On 22-May-05, at 11:55 AM, Asko Kauppi wrote:
I've been thinking about UTF-8 and Lua lately, and wonder how much
work it would be to actually support that in Lua "out of the
box". There are some programming languages (s.a. Tck) that claim
already to do that, and I feel the concept would match Lua's
targets and philosophy rather nicely.
I guess that depends on what you mean by "support". Lua currently
does not interfere with UTF-8, but it lacks:
1) UTF8 validation
2) A mechanism for declaring encoding of a source file
3) An escape mechanism for including UTF-8 in string literals (so
that it is only possible by either using a UTF-8 aware text editor,
or manually working out the decimal \ escapes for a particular
character)
4) Multicharacter aware string patterns with Unicode character classes
5) Various utilities, including single character-code conversion,
code counting, normalization, etc.
Various people have made various attempts to implement some or all
of these features; standard libraries exist for them (but they are
"bulky").
I understand UTF-8 might not be everyone's favourite, but it is
mine. :) And having a working framework (str:bytes(), str:length
(), str:width()) could easily be adopted to other extended
encoding schemes as well.
There are arguments and counter-arguments for all of the standard
Unicode Transfer Formats. UTF-8 is fairly easy to work with if the
majority of the work is simply moving strings between components;
it is less ideal for text processing, for which UTF-16 is generally
better (there are arguments and counter-arguments about using a 32-
bit internal representation; the 16-bit representation is still
variable width because of surrogate pairs, but the fact that
graphemes are often represented as multiple character codes means
that display-oriented text processing is going to have to be able
to deal with variable length grapheme codes regardless of base
encoding.)
The reason I'm bringing this up right now, is that the issue could
suit nicely with the 5.1 "every type has a metatable" way of
thinking; would it warrant an opportunity to have a closer look at
what Lua means by 'strings' (or rather, their encoding) anyhow?

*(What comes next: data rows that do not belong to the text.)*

-- pv_equiv track=rewrite | github.com/burakugar/Caesar-Cipher-with-Turing-Machine | project computation/turing_machine/src/parse.py | parse_string_add
-- ===== SOURCE A (Python) =====
-- def parse_string_add(letter):
--     number_of_line=0
--     final_str=""
--     if letter == 'A':
--         number_of_line= 1
--     elif letter == 'B':
--         number_of_line= 2
--     elif letter == 'C':
--         number_of_line= 3
--     elif letter == 'D':
--         number_of_line= 4
--     elif letter == 'E':
--         number_of_line= 5
--     elif letter == 'F':
--         number_of_line= 6
--     elif letter == 'G':
--         number_of_line= 7
--     elif letter == 'H':
--         number_of_line= 8
--     elif letter == 'I':
--         number_of_line= 9
--     elif letter == 'J':
--         number_of_line= 10
--     elif letter == 'K':
--         number_of_line= 11
--     elif letter == 'L':
--         number_of_line= 12
--     elif letter == 'M':
--         number_of_line= 13
--     elif letter == 'N':
--         number_of_line= 14
--     elif letter == 'O':
--         number_of_line= 15
--     elif letter == 'P':
--         number_of_line= 16
--     elif letter == 'Q':
--         number_of_line= 17
--     elif letter == 'R':
--         number_of_line= 18
--     elif letter == 'S':
--         number_of_line= 19
--     elif letter == 'T':
--         number_of_line= 20
--     elif letter == 'U':
--         number_of_line= 21
--     elif letter == 'V':
--         number_of_line= 22
--     elif letter == 'W':
--         number_of_line= 23
--     for i in range (0,number_of_line):
--         final_str=final_str+'|'
--     return final_str
-- ===== SOURCE B (Python) =====
-- def parse_string_add(letter):
--     if len(letter) == 1 and 'A' <= letter <= 'W':
--         return '|' * (ord(letter) - ord('A') + 1)
--     return ''
-- ===== Notes on version B (the rewrite author's own statement) =====
-- stated objective: simpler
-- what changed: Replaced the 23-branch if/elif lookup table and the character-appending loop with an alphabetic range test plus a closed-form string repetition whose length is the letter's alphabet index plus one.
import Mathlib
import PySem

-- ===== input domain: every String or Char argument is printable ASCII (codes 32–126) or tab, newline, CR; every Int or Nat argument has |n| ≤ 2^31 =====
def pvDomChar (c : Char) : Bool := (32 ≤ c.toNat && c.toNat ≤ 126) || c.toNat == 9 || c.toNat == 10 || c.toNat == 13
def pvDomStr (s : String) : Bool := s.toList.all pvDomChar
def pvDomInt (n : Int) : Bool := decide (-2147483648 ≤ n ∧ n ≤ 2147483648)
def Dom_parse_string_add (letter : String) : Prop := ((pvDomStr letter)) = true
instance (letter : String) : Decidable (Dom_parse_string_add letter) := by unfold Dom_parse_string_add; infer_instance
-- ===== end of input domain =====

-- B replaces A's 23-branch if/elif table and character-appending loop with a range test and the closed form '|' * (ord(letter)-ord('A')+1); objective: simpler.

-- ===== PORT A =====
def parse_string_add (letter : String) : String :=
  let number_of_line : Int :=
    if letter = "A" then 1
    else if letter = "B" then 2
    else if letter = "C" then 3
    else if letter = "D" then 4
    else if letter = "E" then 5
    else if letter = "F" then 6
    else if letter = "G" then 7
    else if letter = "H" then 8
    else if letter = "I" then 9
    else if letter = "J" then 10
    else if letter = "K" then 11
    else if letter = "L" then 12
    else if letter = "M" then 13
    else if letter = "N" then 14
    else if letter = "O" then 15
    else if letter = "P" then 16
    else if letter = "Q" then 17
    else if letter = "R" then 18
    else if letter = "S" then 19
    else if letter = "T" then 20
    else if letter = "U" then 21
    else if letter = "V" then 22
    else if letter = "W" then 23
    else 0
  (PySem.List.pyRange 0 number_of_line 1).foldl (fun final_str _ => final_str ++ "|") ""

-- ===== PORT B =====
def parse_string_add_alt (letter : String) : String :=
  match letter.toList with          -- len(letter) == 1
  | [c] =>
    if 'A' ≤ c ∧ c ≤ 'W' then       -- 'A' <= letter <= 'W'
      String.ofList (List.replicate (c.toNat - 'A'.toNat + 1) '|')   -- '|' * (ord(letter)-ord('A')+1)
    else ""
  | _ => ""

-- ===== PRECONDITION & SPEC =====
def Spec_parse_string_add (letter : String) (out : String) : Prop := out = parse_string_add_alt letter
instance (letter : String) (out : String) : Decidable (Spec_parse_string_add letter out) := by unfold Spec_parse_string_add; infer_instance

-- ===== CLAIM (what is proved, stated in full; the proofs are below) =====
def Claim_equal_parse_string_add : Prop := ∀ (letter : String), Dom_parse_string_add letter → Spec_parse_string_add letter (parse_string_add letter)

-- ===== LEMMAS AND PROOFS =====

-- If letter is not a single-character string, A returns "".
theorem parseA_of_not_single (letter : String) (h : ∀ c : Char, letter ≠ String.ofList [c]) :
    parse_string_add letter = "" := by
  have nA : ¬ letter = "A" := by rintro rfl; exact absurd rfl (h 'A')
  have nB : ¬ letter = "B" := by rintro rfl; exact absurd rfl (h 'B')
  have nC : ¬ letter = "C" := by rintro rfl; exact absurd rfl (h 'C')
  have nD : ¬ letter = "D" := by rintro rfl; exact absurd rfl (h 'D')
  have nE : ¬ letter = "E" := by rintro rfl; exact absurd rfl (h 'E')
  have nF : ¬ letter = "F" := by rintro rfl; exact absurd rfl (h 'F')
  have nG : ¬ letter = "G" := by rintro rfl; exact absurd rfl (h 'G')
  have nH : ¬ letter = "H" := by rintro rfl; exact absurd rfl (h 'H')
  have nI : ¬ letter = "I" := by rintro rfl; exact absurd rfl (h 'I')
  have nJ : ¬ letter = "J" := by rintro rfl; exact absurd rfl (h 'J')
  have nK : ¬ letter = "K" := by rintro rfl; exact absurd rfl (h 'K')
  have nL : ¬ letter = "L" := by rintro rfl; exact absurd rfl (h 'L')
  have nM : ¬ letter = "M" := by rintro rfl; exact absurd rfl (h 'M')
  have nN : ¬ letter = "N" := by rintro rfl; exact absurd rfl (h 'N')
  have nO : ¬ letter = "O" := by rintro rfl; exact absurd rfl (h 'O')
  have nP : ¬ letter = "P" := by rintro rfl; exact absurd rfl (h 'P')
  have nQ : ¬ letter = "Q" := by rintro rfl; exact absurd rfl (h 'Q')
  have nR : ¬ letter = "R" := by rintro rfl; exact absurd rfl (h 'R')
  have nS : ¬ letter = "S" := by rintro rfl; exact absurd rfl (h 'S')
  have nT : ¬ letter = "T" := by rintro rfl; exact absurd rfl (h 'T')
  have nU : ¬ letter = "U" := by rintro rfl; exact absurd rfl (h 'U')
  have nV : ¬ letter = "V" := by rintro rfl; exact absurd rfl (h 'V')
  have nW : ¬ letter = "W" := by rintro rfl; exact absurd rfl (h 'W')
  simp [parse_string_add, nA, nB, nC, nD, nE, nF, nG, nH, nI, nJ, nK, nL, nM, nN, nO, nP, nQ, nR, nS, nT, nU, nV, nW]

-- All single printable-ASCII characters, checked exhaustively.
theorem parse_single_char : ∀ k : Nat, k < 128 →
    parse_string_add (String.ofList [Char.ofNat k]) = parse_string_add_alt (String.ofList [Char.ofNat k]) := by
  decide

-- ===== VERDICT (by name: the statement is the Claim_ definition above) =====
theorem parse_string_add_spec : Claim_equal_parse_string_add := by
  intro letter hdom
  unfold Spec_parse_string_add
  match h : letter.toList with
  | [c] =>
    have hc : pvDomChar c = true := by
      have hd := hdom
      unfold Dom_parse_string_add pvDomStr at hd
      rw [h] at hd
      simpa using hd
    have hk : c.toNat < 128 := by
      unfold pvDomChar at hc
      simp at hc
      omega
    have hL : letter = String.ofList [c] := String.ext (by simpa using h)
    rw [hL, ← Char.ofNat_toNat c]
    exact parse_single_char c.toNat hk
  | [] =>
    have hA : parse_string_add letter = "" := by
      apply parseA_of_not_single
      intro c he
      rw [he] at h
      have := congrArg List.length h
      simp at this
    rw [hA]
    simp [parse_string_add_alt, h]
  | c :: d :: t =>
    have hA : parse_string_add letter = "" := by
      apply parseA_of_not_single
      intro e he
      rw [he] at h
      have := congrArg List.length h
      simp at this
    rw [hA]
    simp [parse_string_add_alt, h]
-- pv_equiv track=rewrite | github.com/rahulmehta25/Smart-Legal-Contracts | backend/app/ai/explanation_engine.py | _simplify_text
-- ===== SOURCE A (Python) =====
-- def _simplify_text(text: str) -> str:
--     """Simplify legal text."""
--     simplifications = {
--         'notwithstanding': 'despite',
--         'pursuant to': 'according to',
--         'heretofore': 'before',
--         'whereas': 'since'
--     }
--     result = text
--     for complex, simple in simplifications.items():
--         result = result.replace(complex, simple)
--     return result
-- ===== SOURCE B (Python) =====
-- def _simplify_text(text: str) -> str:
--     """Simplify legal text in a single left-to-right pass over the text."""
--     simplifications = {
--         'notwithstanding': 'despite',
--         'pursuant to': 'according to',
--         'heretofore': 'before',
--         'whereas': 'since'
--     }
--     parts = []
--     i = 0
--     n = len(text)
--     while i < n:
--         for complex, simple in simplifications.items():
--             if text.startswith(complex, i):
--                 parts.append(simple)
--                 i += len(complex)
--                 break
--         else:
--             parts.append(text[i])
--             i += 1
--     return ''.join(parts)
-- ===== Notes on version B (the rewrite author's own statement) =====
-- stated objective: alternative
-- what changed: Replaces four sequential str.replace passes over the whole text with one left-to-right scan that matches all four phrases at each position and emits the replacement or the character.
import Mathlib
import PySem

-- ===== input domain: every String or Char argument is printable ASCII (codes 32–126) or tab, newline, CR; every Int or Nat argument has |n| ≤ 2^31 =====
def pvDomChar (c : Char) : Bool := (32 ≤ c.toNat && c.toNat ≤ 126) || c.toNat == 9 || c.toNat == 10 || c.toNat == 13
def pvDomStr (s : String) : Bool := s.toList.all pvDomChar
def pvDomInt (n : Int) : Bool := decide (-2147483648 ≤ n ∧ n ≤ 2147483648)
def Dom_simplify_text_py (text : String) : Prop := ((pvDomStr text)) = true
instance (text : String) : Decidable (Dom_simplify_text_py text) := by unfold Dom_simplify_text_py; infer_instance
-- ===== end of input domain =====

-- B replaces A's four sequential full-text `str.replace` passes by ONE left-to-right scan that,
-- at each position, matches the four phrases and emits either a replacement or the character
-- (objective: alternative single-pass structure; same return value).

-- ===== PORT A =====
def simplify_text_py (text : String) : String :=
  let result := text
  let result := PySem.Str.replace result "notwithstanding" "despite"
  let result := PySem.Str.replace result "pursuant to" "according to"
  let result := PySem.Str.replace result "heretofore" "before"
  let result := PySem.Str.replace result "whereas" "since"
  result

-- ===== PORT B =====
-- B's while-loop over the running index i, transcribed as recursion on the suffix text[i:];
-- `text.startswith(k, i)` is `isPrefixOf` on the suffix, `i += len(k)` is `drop len(k)`.
def pvScan : List Char → List Char
  | [] => []
  | c :: t =>
    if ("notwithstanding".toList).isPrefixOf (c :: t) then
      "despite".toList ++ pvScan (List.drop 15 (c :: t))
    else if ("pursuant to".toList).isPrefixOf (c :: t) then
      "according to".toList ++ pvScan (List.drop 11 (c :: t))
    else if ("heretofore".toList).isPrefixOf (c :: t) then
      "before".toList ++ pvScan (List.drop 10 (c :: t))
    else if ("whereas".toList).isPrefixOf (c :: t) then
      "since".toList ++ pvScan (List.drop 7 (c :: t))
    else c :: pvScan t
termination_by cs => cs.length
decreasing_by all_goals simp

def simplify_text_py_alt (text : String) : String :=
  String.ofList (pvScan text.toList)

-- ===== PRECONDITION & SPEC =====
def Spec_simplify_text_py (text : String) (out : String) : Prop := out = simplify_text_py_alt text
instance (text : String) (out : String) : Decidable (Spec_simplify_text_py text out) := by unfold Spec_simplify_text_py; infer_instance

-- ===== CLAIM (what is proved, stated in full; the proofs are below) =====
def Claim_equal_simplify_text_py : Prop := ∀ (text : String), Dom_simplify_text_py text → Spec_simplify_text_py text (simplify_text_py text)

-- ===== LEMMAS AND PROOFS =====

-- `replace.go` with the accumulator fuel-normalised: pvRep is Chars.replace for a nonempty needle.
def pvRep (old new l : List Char) : List Char :=
  PySem.Chars.replace.go old new l.length l []

-- Equation lemmas for PySem.Chars.replace.go (definitional).
theorem pv_go_zero (old new l acc : List Char) :
    PySem.Chars.replace.go old new 0 l acc = acc.reverse ++ l := rfl

theorem pv_go_nil (old new acc : List Char) (f : Nat) :
    PySem.Chars.replace.go old new (f+1) [] acc = acc.reverse := rfl

theorem pv_go_cons (old new t acc : List Char) (c : Char) (f : Nat) :
    PySem.Chars.replace.go old new (f+1) (c::t) acc =
      (if old.isPrefixOf (c::t) then
        PySem.Chars.replace.go old new f (List.drop old.length (c::t)) (new.reverse ++ acc)
       else PySem.Chars.replace.go old new f t (c :: acc)) := rfl

theorem pv_go_acc (old new : List Char) :
    ∀ (f : Nat) (l acc : List Char),
      PySem.Chars.replace.go old new f l acc = acc.reverse ++ PySem.Chars.replace.go old new f l [] := by
  intro f
  induction f with
  | zero => intro l acc; simp [pv_go_zero]
  | succ f ih =>
    intro l acc
    cases l with
    | nil => simp [pv_go_nil]
    | cons c t =>
      rw [pv_go_cons, pv_go_cons]
      by_cases h : old.isPrefixOf (c::t) = true
      · simp only [h, if_true]
        rw [ih (List.drop old.length (c::t)) (new.reverse ++ acc),
            ih (List.drop old.length (c::t)) (new.reverse ++ [])]
        simp
      · simp only [h, Bool.false_eq_true, if_false]
        rw [ih t (c :: acc), ih t [c]]
        simp

theorem pv_go_fuel (old new : List Char) (hold : old ≠ []) :
    ∀ (f g : Nat) (l : List Char), l.length ≤ f → l.length ≤ g →
      PySem.Chars.replace.go old new f l [] = PySem.Chars.replace.go old new g l [] := by
  intro f
  induction f with
  | zero =>
    intro g l hf _
    have hl : l = [] := by cases l <;> simp_all
    subst hl
    cases g with
    | zero => rfl
    | succ g => rfl
  | succ f ih =>
    intro g l hf hg
    cases g with
    | zero =>
      have hl : l = [] := by cases l <;> simp_all
      subst hl; rfl
    | succ g =>
      cases l with
      | nil => rfl
      | cons c t =>
        rw [pv_go_cons, pv_go_cons]
        have hlen : 1 ≤ old.length := by cases old <;> simp_all
        by_cases h : old.isPrefixOf (c::t) = true
        · simp only [h, if_true]
          rw [pv_go_acc old new f, pv_go_acc old new g]
          have hd : (List.drop old.length (c::t)).length ≤ f := by
            simp at hf ⊢; omega
          have hd' : (List.drop old.length (c::t)).length ≤ g := by
            simp at hg ⊢; omega
          rw [ih g (List.drop old.length (c::t)) hd hd']
        · simp only [h, Bool.false_eq_true, if_false]
          rw [pv_go_acc old new f, pv_go_acc old new g]
          have ht : t.length ≤ f := by simp at hf; omega
          have ht' : t.length ≤ g := by simp at hg; omega
          rw [ih g t ht ht']
-- ===== CLAIM (what is proved, stated in full; the proofs are below) =====
def Claim_equal_norm_label : Prop := ∀ (s : String), Dom_norm_label s → Spec_norm_label s (norm_label s)

-- ===== LEMMAS AND PROOFS =====

-- A's loop, recursively: g prev l = the characters A's loop appends when started with prev_us = prev
def g (prev : Bool) : List Char → List Char
  | [] => []
  | c :: cs =>
    if PySem.Chars.isalnum c then c :: g false cs
    else if prev then g true cs else '_' :: g true cs

lemma foldl_eq_g (l : List Char) : ∀ (acc : List Char) (prev : Bool),
    (l.foldl (fun (st : List Char × Bool) ch =>
      if PySem.Chars.isalnum ch then (st.1 ++ [ch], false)
      else if st.2 then st else (st.1 ++ ['_'], true)) (acc, prev)).1 = acc ++ g prev l := by
  induction l with
  | nil => intro acc prev; simp [g]
  | cons c cs ih =>
    intro acc prev
    by_cases h : PySem.Chars.isalnum c
    · simp [g, h, ih]
    · by_cases hp : prev <;> simp [g, h, hp, ih]

-- trailing underscore emitted by A's loop (run with prev = true)
def tailU (l : List Char) : List Char :=
  match l.getLast? with
  | none => []
  | some c => if l.any PySem.Chars.isalnum && !(PySem.Chars.isalnum c) then ['_'] else []

lemma g_false_cons_alnum {c : Char} (cs : List Char) (h : PySem.Chars.isalnum c = true) :
    g false (c :: cs) = g true (c :: cs) := by
  simp [g, h]

lemma g_false_cons_not {c : Char} (cs : List Char) (h : PySem.Chars.isalnum c = false) :
    g false (c :: cs) = '_' :: g true (c :: cs) := by
  simp [g, h]

lemma g_false_run (t : List Char) (ht : ∀ c ∈ t, PySem.Chars.isalnum c = true) (r : List Char) :
    g false (t ++ r) = t ++ g false r := by
  induction t with
  | nil => simp
  | cons c cs ih =>
    have hc := ht c (by simp)
    simp only [List.cons_append, g, hc, if_pos]
    simpa using ih (fun x hx => ht x (by simp [hx]))

lemma altToks_nil_iff (l : List Char) : altToks l = [] ↔ l.any PySem.Chars.isalnum = false := by
  induction l using altToks.induct with
  | case1 => simp [altToks]
  | case2 c cs h ih => simp [altToks, h]
  | case3 c cs h ih =>
    rw [Bool.not_eq_true] at h
    simp [altToks, h, ih]

lemma altToks_mem (l : List Char) :
    ∀ tk ∈ altToks l, tk ≠ [] ∧ ∀ c ∈ tk, PySem.Chars.isalnum c = true := by
  induction l using altToks.induct with
  | case1 => simp [altToks]
  | case2 c cs h ih =>
    intro tk htk
    rw [altToks, if_pos h] at htk
    rcases List.mem_cons.mp htk with rfl | hm
    · refine ⟨by simp, ?_⟩
      intro x hx
      rcases List.mem_cons.mp hx with rfl | hx'
      · exact h
      · exact List.mem_takeWhile_imp hx'
    · exact ih tk hm
  | case3 c cs h ih =>
    rw [Bool.not_eq_true] at h
    intro tk htk
    rw [altToks, if_neg (by simp [h])] at htk
    exact ih tk htk

lemma intercalate_cons_cons {α : Type} (sep x y : List α) (xs : List (List α)) :
    List.intercalate sep (x :: y :: xs) = x ++ sep ++ List.intercalate sep (y :: xs) := by
  simp [List.intercalate, List.intersperse]

lemma getLast?_tail_eq {c : Char} {cs : List Char} (h : cs ≠ []) :
    (c :: cs).getLast? = cs.getLast? := by
  rcases List.exists_cons_of_ne_nil h with ⟨d, ds, rfl⟩
  simp

lemma dropWhile_eq_cons_head {p : Char → Bool} {l l' : List Char} {a : Char}
    (h : List.dropWhile p l = a :: l') : p a = false := by
  induction l with
  | nil => simp at h
  | cons b bs ih =>
    rw [List.dropWhile_cons] at h
    by_cases hb : p b
    · rw [if_pos hb] at h; exact ih h
    · rw [if_neg hb] at h
      cases h
      simpa using hb
-- joining with the empty separator is concatenation
theorem join_empty_toList (qs : List String) :
    (PySem.Str.join "" qs).toList = qs.flatMap String.toList := by
  rw [PySem.Str.toList_join]
  show PySem.Chars.join [] _ = _
  rw [PySem.Chars.join]
  rw [show qs.flatMap String.toList = (qs.map String.toList).flatten from by
    simp [List.flatMap]]
  generalize qs.map String.toList = parts
  induction parts with
  | nil => simp [List.intercalate]
  | cons a t ih =>
    cases t with
    | nil => simp [List.intercalate]
    | cons b t2 =>
      simp only [List.intercalate] at *
      simp [List.intersperse] at *
      simp [ih]

-- the query character-frequency dict looks up occurrence counts in the joined queries
theorem freq_getD (qs : List String) (d : PySem.Dict Char Int) (c : Char) :
    (qs.foldl (fun d q => q.toList.foldl (fun d c => d.insert c (d.getD c 0 + 1)) d) d).getD c 0
      = d.getD c 0 + ((qs.flatMap String.toList).count c : Int) := by
  induction qs generalizing d with
  | nil => simp
  | cons q qs ih =>
    simp only [List.foldl_cons, List.flatMap_cons, List.count_append]
    rw [ih, PySem.Dict.getD_foldl_insert_add_one]
    push_cast; ring

-- double counting: summing tok.count(c) over the text = summing text.count(d) over tok
theorem count_sum_swap (L M : List Char) :
    (L.map (fun c => (M.count c : Int))).sum = (M.map (fun d => (L.count d : Int))).sum := by
  induction L with
  | nil => simp
  | cons c L ih =>
    simp only [List.map_cons, List.sum_cons, ih]
    have h1 : ∀ d : Char, ((c :: L).count d : Int)
        = (L.count d : Int) + (if d == c then (1:Int) else 0) := by
      intro d; by_cases h : d = c
      · subst h; simp
      · simp [h, (Ne.symm h : c ≠ d)]
    simp only [h1]
    rw [List.sum_map_add]
    have h2 : (M.map (fun d => if d == c then (1:Int) else 0)).sum = (M.count c : Int) := by
      rw [PySem.List.sum_map_ite_one_zero]
      simp [List.count]
    rw [h2]; ring

-- a slice from the front commutes with map
theorem slice_map {α β : Type} (l : List α) (f : α → β) (b : Int) :
    (PySem.List.slice l none (some b)).map f = PySem.List.slice (l.map f) none (some b) := by
  simp [PySem.List.slice]


theorem insertBy_middle {α : Type} (before : α → α → Bool) (x : α) (l1 l2 : List α)
    (h1 : ∀ b ∈ l1, before x b = false) (h2 : ∀ b ∈ l2, before x b = true) :
    PySem.List.insertBy before x (l1 ++ l2) = l1 ++ x :: l2 := by
  induction l1 with
  | nil =>
    cases l2 with
    | nil => simp [PySem.List.insertBy]
    | cons h t => simp [PySem.List.insertBy, h2 h (by simp)]
  | cons a l1 ih =>
    simp [PySem.List.insertBy, h1 a (by simp), ih (fun b hb => h1 b (by simp [hb]))]

theorem insertBy_exists {α : Type} (before : α → α → Bool) (x : α) (l : List α) :
    ∃ l1 l2, l = l1 ++ l2 ∧ PySem.List.insertBy before x l = l1 ++ x :: l2 ∧
      (∀ b ∈ l1, before x b = false) ∧ (∀ h, l2.head? = some h → before x h = true) := by
  induction l with
  | nil => exact ⟨[], [], by simp [PySem.List.insertBy]⟩
  | cons a l ih =>
    by_cases h : before x a = true
    · exact ⟨[], a :: l, by simp [PySem.List.insertBy, h]⟩
    · obtain ⟨l1, l2, he, hi, hb, hh⟩ := ih
      rw [he] at hi
      refine ⟨a :: l1, l2, by simp [he], ?_, ?_, hh⟩
      · show PySem.List.insertBy before x (a :: l) = a :: l1 ++ x :: l2
        rw [show PySem.List.insertBy before x (a :: l)
            = a :: PySem.List.insertBy before x l from by simp [PySem.List.insertBy, h],
          he, hi]
        simp
      · intro b hb'; rcases List.mem_cons.mp hb' with rfl | hm
        · simpa using h
        · exact hb b hm

-- strict descending pairwise for sorted-of-a-nodup-list
theorem sorted_rev_pairwise_gt (S : List Int) (hnd : S.Nodup) :
    (PySem.List.sorted S (fun s => s) true).Pairwise (fun a b => b < a) := by
  have h1 := PySem.List.sorted_pairwise_rev S (fun s => s)
  have h2 : (PySem.List.sorted S (fun s => s) true).Nodup :=
    ((PySem.List.sorted_perm S (fun s => s) true).nodup_iff).mpr hnd
  exact (h1.and h2).imp (fun {a b} ⟨hle, hne⟩ => lt_of_le_of_ne hle (Ne.symm hne))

I'm pretty firmly of the belief that keeping strings as octet-
sequences is really a simplification. It is not uncommon to have a
mixture of character encodings in a single application, so
assigning a metatable to the string type will often prove
unsatisfactory. I'm not really sure what the solution is, but I
have been bitten more than once by programming languages such as
Perl and Python which have glued character encoding on to their
basic string types. (In Python, for example, a UTF-8 sequence is
*not* of type Unicode, which can be seriously awkward.)
If strings are simply octet-sequences, it becomes the programmer's
responsibility to identify (or remember) the encoding for each
string; that can also be awkward but it has the advantage of being
clear.
For the record, there are some hidden subtleties, particularly in
the area of normalization. Unicode does not really specify a
canonical normalization, but it is clear that the intent is that
the two non-compatibility formats do define canonical equality
comparison. Unfortunately, this would have a significant impact on
the use of Unicode strings as table keys (which is, indeed, visible
in both Perl and Python). UTF-8 at least has the virtue that any
string which only contains codes 0-127 (decimal) is identical
between UTF-8 and ISO-8859-x, and furthermore that all
normalization forms are the identity function for such strings.